I don’t know which of these the next era of AI will rhyme with. But the question feels generative. If the current moment is Hegelian — collective, synthetic, dialectically unfolding — then the next moment might look like:
Marx: a grounding of AI’s development in material conditions, power structures, labor, production. Who controls the training data? Who owns the models? What are the actual economic forces driving the unfolding?
Kierkegaard: a reaction toward the individual, the particular, the irreducibly personal — AI that is not collective synthesis but something more like a genuine interlocutor for the singular human being. Which is interestingly where a lot of the most compelling applied AI work is actually going.

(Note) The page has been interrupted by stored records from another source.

-- pv_equiv track=rewrite | github.com/OsaidM/rainmeter_organiser_script | @Resources/organize.py | pick_a_category
-- ===== SOURCE A (Python) =====
-- def pick_a_category(ext):
--     # different types of extensions for each category, might update them in future
--     all_ext_categories = {
--         'Documents': {'.pptx', '.doc', '.docx', '.pdf', '.xlsx', '.xls', '.ppt', '.odt', '.odg'},
--         'Programs': {'.exe', '.msi', '.jar'},
--         'Compressed': {'.zip', '.rar', '.7z', '.tar'},
--         'Pictures': {'.gif', '.png', '.jpg', '.jpeg'},
--         'Video': {
--             '.mp4', '.mkv', '.mov', '.avi', '.flv',
--             '.webm', '.f4v', '.avchd', '.mpeg-2'
--             },
--         'Music': {'.mp3', '.aac', '.ogg', '.flac', '.alac', '.wav', '.m4a', '.wma'}
--     }
--     for key, val in all_ext_categories.items():
--         if ext.lower() in val:
--             return key
--     return None
-- ===== SOURCE B (Python) =====
-- # One flat extension -> category table; lookup is a single dict.get, no loop over categories.
-- _EXT_TO_CATEGORY = {
--     '.pptx': 'Documents', '.doc': 'Documents', '.docx': 'Documents', '.pdf': 'Documents',
--     '.xlsx': 'Documents', '.xls': 'Documents', '.ppt': 'Documents', '.odt': 'Documents',
--     '.odg': 'Documents',
--     '.exe': 'Programs', '.msi': 'Programs', '.jar': 'Programs',
--     '.zip': 'Compressed', '.rar': 'Compressed', '.7z': 'Compressed', '.tar': 'Compressed',
--     '.gif': 'Pictures', '.png': 'Pictures', '.jpg': 'Pictures', '.jpeg': 'Pictures',
--     '.mp4': 'Video', '.mkv': 'Video', '.mov': 'Video', '.avi': 'Video', '.flv': 'Video',
--     '.webm': 'Video', '.f4v': 'Video', '.avchd': 'Video', '.mpeg-2': 'Video',
--     '.mp3': 'Music', '.aac': 'Music', '.ogg': 'Music', '.flac': 'Music', '.alac': 'Music',
--     '.wav': 'Music', '.m4a': 'Music', '.wma': 'Music',
-- }
--
-- def pick_a_category(ext):
--     return _EXT_TO_CATEGORY.get(ext.lower())
-- ===== Notes on version B (the rewrite author's own statement) =====
-- stated objective: idiomatic
-- what changed: Replaced the per-category loop with set-membership tests by a single flat extension-to-category dict and one .get() lookup.
import Mathlib
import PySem

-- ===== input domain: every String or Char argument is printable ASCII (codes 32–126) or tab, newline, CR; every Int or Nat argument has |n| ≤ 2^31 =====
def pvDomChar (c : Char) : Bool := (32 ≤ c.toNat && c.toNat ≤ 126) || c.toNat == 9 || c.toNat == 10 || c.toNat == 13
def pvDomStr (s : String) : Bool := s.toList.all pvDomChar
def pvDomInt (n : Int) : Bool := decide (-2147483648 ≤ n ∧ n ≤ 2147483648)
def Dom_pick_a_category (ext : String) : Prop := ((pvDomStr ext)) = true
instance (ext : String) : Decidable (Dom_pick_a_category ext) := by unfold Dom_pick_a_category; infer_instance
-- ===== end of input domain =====

-- B replaces A's loop over category sets by a single flat extension->category dict lookup; return values identical.
-- ===== PORT A =====
-- the dict literal from A, in insertion order; each value is the Python set of extensions
def pvCatsA : List (String × PySem.Set String) :=
  [("Documents", PySem.Set.ofList [".pptx", ".doc", ".docx", ".pdf", ".xlsx", ".xls", ".ppt", ".odt", ".odg"]),
   ("Programs", PySem.Set.ofList [".exe", ".msi", ".jar"]),
   ("Compressed", PySem.Set.ofList [".zip", ".rar", ".7z", ".tar"]),
   ("Pictures", PySem.Set.ofList [".gif", ".png", ".jpg", ".jpeg"]),
   ("Video", PySem.Set.ofList [".mp4", ".mkv", ".mov", ".avi", ".flv", ".webm", ".f4v", ".avchd", ".mpeg-2"]),
   ("Music", PySem.Set.ofList [".mp3", ".aac", ".ogg", ".flac", ".alac", ".wav", ".m4a", ".wma"])]

-- the 'for key, val in …: if ext.lower() in val: return key' loop
def pvScanA (cats : List (String × PySem.Set String)) (s : String) : Option String :=
  match cats with
  | [] => none
  | (key, val) :: rest => if PySem.Set.contains val s then some key else pvScanA rest s

def pick_a_category (ext : String) : Option String :=
  pvScanA pvCatsA (PySem.Str.lower ext)

-- ===== PORT B =====
-- the flat literal dict _EXT_TO_CATEGORY from Source B
def pvExtToCategory : PySem.Dict String String := PySem.Dict.ofList
  [(".pptx", "Documents"), (".doc", "Documents"), (".docx", "Documents"), (".pdf", "Documents"),
   (".xlsx", "Documents"), (".xls", "Documents"), (".ppt", "Documents"), (".odt", "Documents"),
   (".odg", "Documents"),
   (".exe", "Programs"), (".msi", "Programs"), (".jar", "Programs"),
   (".zip", "Compressed"), (".rar", "Compressed"), (".7z", "Compressed"), (".tar", "Compressed"),
   (".gif", "Pictures"), (".png", "Pictures"), (".jpg", "Pictures"), (".jpeg", "Pictures"),
   (".mp4", "Video"), (".mkv", "Video"), (".mov", "Video"), (".avi", "Video"), (".flv", "Video"),
   (".webm", "Video"), (".f4v", "Video"), (".avchd", "Video"), (".mpeg-2", "Video"),
   (".mp3", "Music"), (".aac", "Music"), (".ogg", "Music"), (".flac", "Music"), (".alac", "Music"),
   (".wav", "Music"), (".m4a", "Music"), (".wma", "Music")]

def pick_a_category_alt (ext : String) : Option String :=
  PySem.Dict.get? pvExtToCategory (PySem.Str.lower ext)

-- ===== PRECONDITION & SPEC =====
def Spec_pick_a_category (ext : String) (out : Option String) : Prop := out = pick_a_category_alt ext
instance (ext : String) (out : Option String) : Decidable (Spec_pick_a_category ext out) := by unfold Spec_pick_a_category; infer_instance

-- ===== CLAIM (what is proved, stated in full; the proofs are below) =====
def Claim_equal_pick_a_category : Prop := ∀ (ext : String), Dom_pick_a_category ext → Spec_pick_a_category ext (pick_a_category ext)

-- ===== LEMMAS AND PROOFS =====

-- flatten a category table into (extension, category) pairs
def pvFlatten (cats : List (String × PySem.Set String)) : List (String × String) :=
  cats.flatMap (fun kv => kv.2.map (fun e => (e, kv.1)))

-- first-match lookup in the block of pairs for one category = membership test on its set
theorem pvGetBlock (k : String) (v : List String) (rest : List (String × String)) (s : String) :
    (PySem.Dict.mk (v.map (fun e => (e, k)) ++ rest)).get? s
      = if v.contains s then some k else (PySem.Dict.mk rest).get? s := by
  induction v with
  | nil => simp
  | cons e es ih =>
    simp only [List.map_cons, List.cons_append, PySem.Dict.get?_mk_cons, List.contains_cons, ih,
      beq_iff_eq]
    by_cases h : s = e
    · simp [h]
    · simp [h, Ne.symm h]

-- the per-category scan equals first-match lookup in the flattened table
theorem pvScanA_eq_flatten (cats : List (String × PySem.Set String)) (s : String) :
    pvScanA cats s = (PySem.Dict.mk (pvFlatten cats)).get? s := by
  induction cats with
  | nil => simp [pvScanA, pvFlatten, PySem.Dict.get?]
  | cons kv rest ih =>
    obtain ⟨k, v⟩ := kv
    simp only [pvScanA, pvFlatten, List.flatMap_cons, pvGetBlock]
    rw [ih]
    rfl

-- B's dict literal is exactly the flattened category table (all keys distinct)
set_option maxRecDepth 20000 in
theorem pvDict_eq : pvExtToCategory = PySem.Dict.mk (pvFlatten pvCatsA) := by decide

-- ===== VERDICT (by name: the statement is the Claim_ definition above) =====
theorem pick_a_category_spec : Claim_equal_pick_a_category := by
  intro ext _
  unfold Spec_pick_a_category pick_a_category pick_a_category_alt
  rw [pvScanA_eq_flatten, pvDict_eq]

Heidegger: a return to foundations. What does it actually mean to understand? What is the relationship between the symbol and the thing? What have we been assuming, and should we stop assuming it?
Postmodernism: the collapse of the grand scaling narrative. The recognition that the assumptions underlying the current paradigm are historically contingent, not eternal truths. The transformer isn’t the end of history. It’s a moment in a longer story.
I’ll confess I find the Heideggerian reading most interesting, and not only because of my prior convictions about what LLMs are and aren’t doing. The question of what genuine understanding requires — whether it requires embodiment, stakes, something at risk — feels like the right question to be asking. The current systems are extraordinary. I don’t think they understand anything, in the sense that matters.
Why Bother With the Analogy?
Fair question. Philosophy of mind analogies to ML are a genre with a high noise-to-signal ratio. Why add to it?
Here’s my answer: the history of ideas is a map of the territory we’re actually traversing. We have been here before — not in the sense that AI has existed before, but in the sense that humanity has previously built systems of thought that seemed to explain everything, hit their limits, and gave way to something that could only be understood in retrospect. The scholastics were not stupid. The hermeneuticists were not wrong. Hume was one of the sharpest minds in the history of philosophy. Each paradigm captured something real and missed something real, and the shape of what it missed turned out to matter enormously.
If the current paradigm is Hegelian — and I think it is, in important ways — then the shape of what it might miss is something we can think about now, rather than waiting for the paradigm to exhaust itself and then reconstructing the lesson in hindsight.
What comes after Hegel is not a prediction. It’s a set of questions worth taking seriously before we need the answers.
The ∞ at the Bottom of the Page
I ended the notebook entry with an infinity symbol. I don’t remember exactly what I meant by it. Probably something about the self-referential quality of the whole thing — models trained on human thought, humans thinking about models, the loop. Or maybe just that it was late and I was being dramatic.
Either way, the questions feel open. I’d suggest starting with Kant and Hegel — not as historical curiosities but as live frameworks. The decomposition between a priori structure and a posteriori experience is still the right decomposition for thinking about what LLMs lack. The dialectical unfolding of knowledge and systems and world is still the right frame for thinking about what’s happening at scale.
Good questions. Could be generative for some scientific gedanken.

∞
This post is part of an ongoing series on ML, philosophy of mind, and what it means to build systems that think. Or don’t.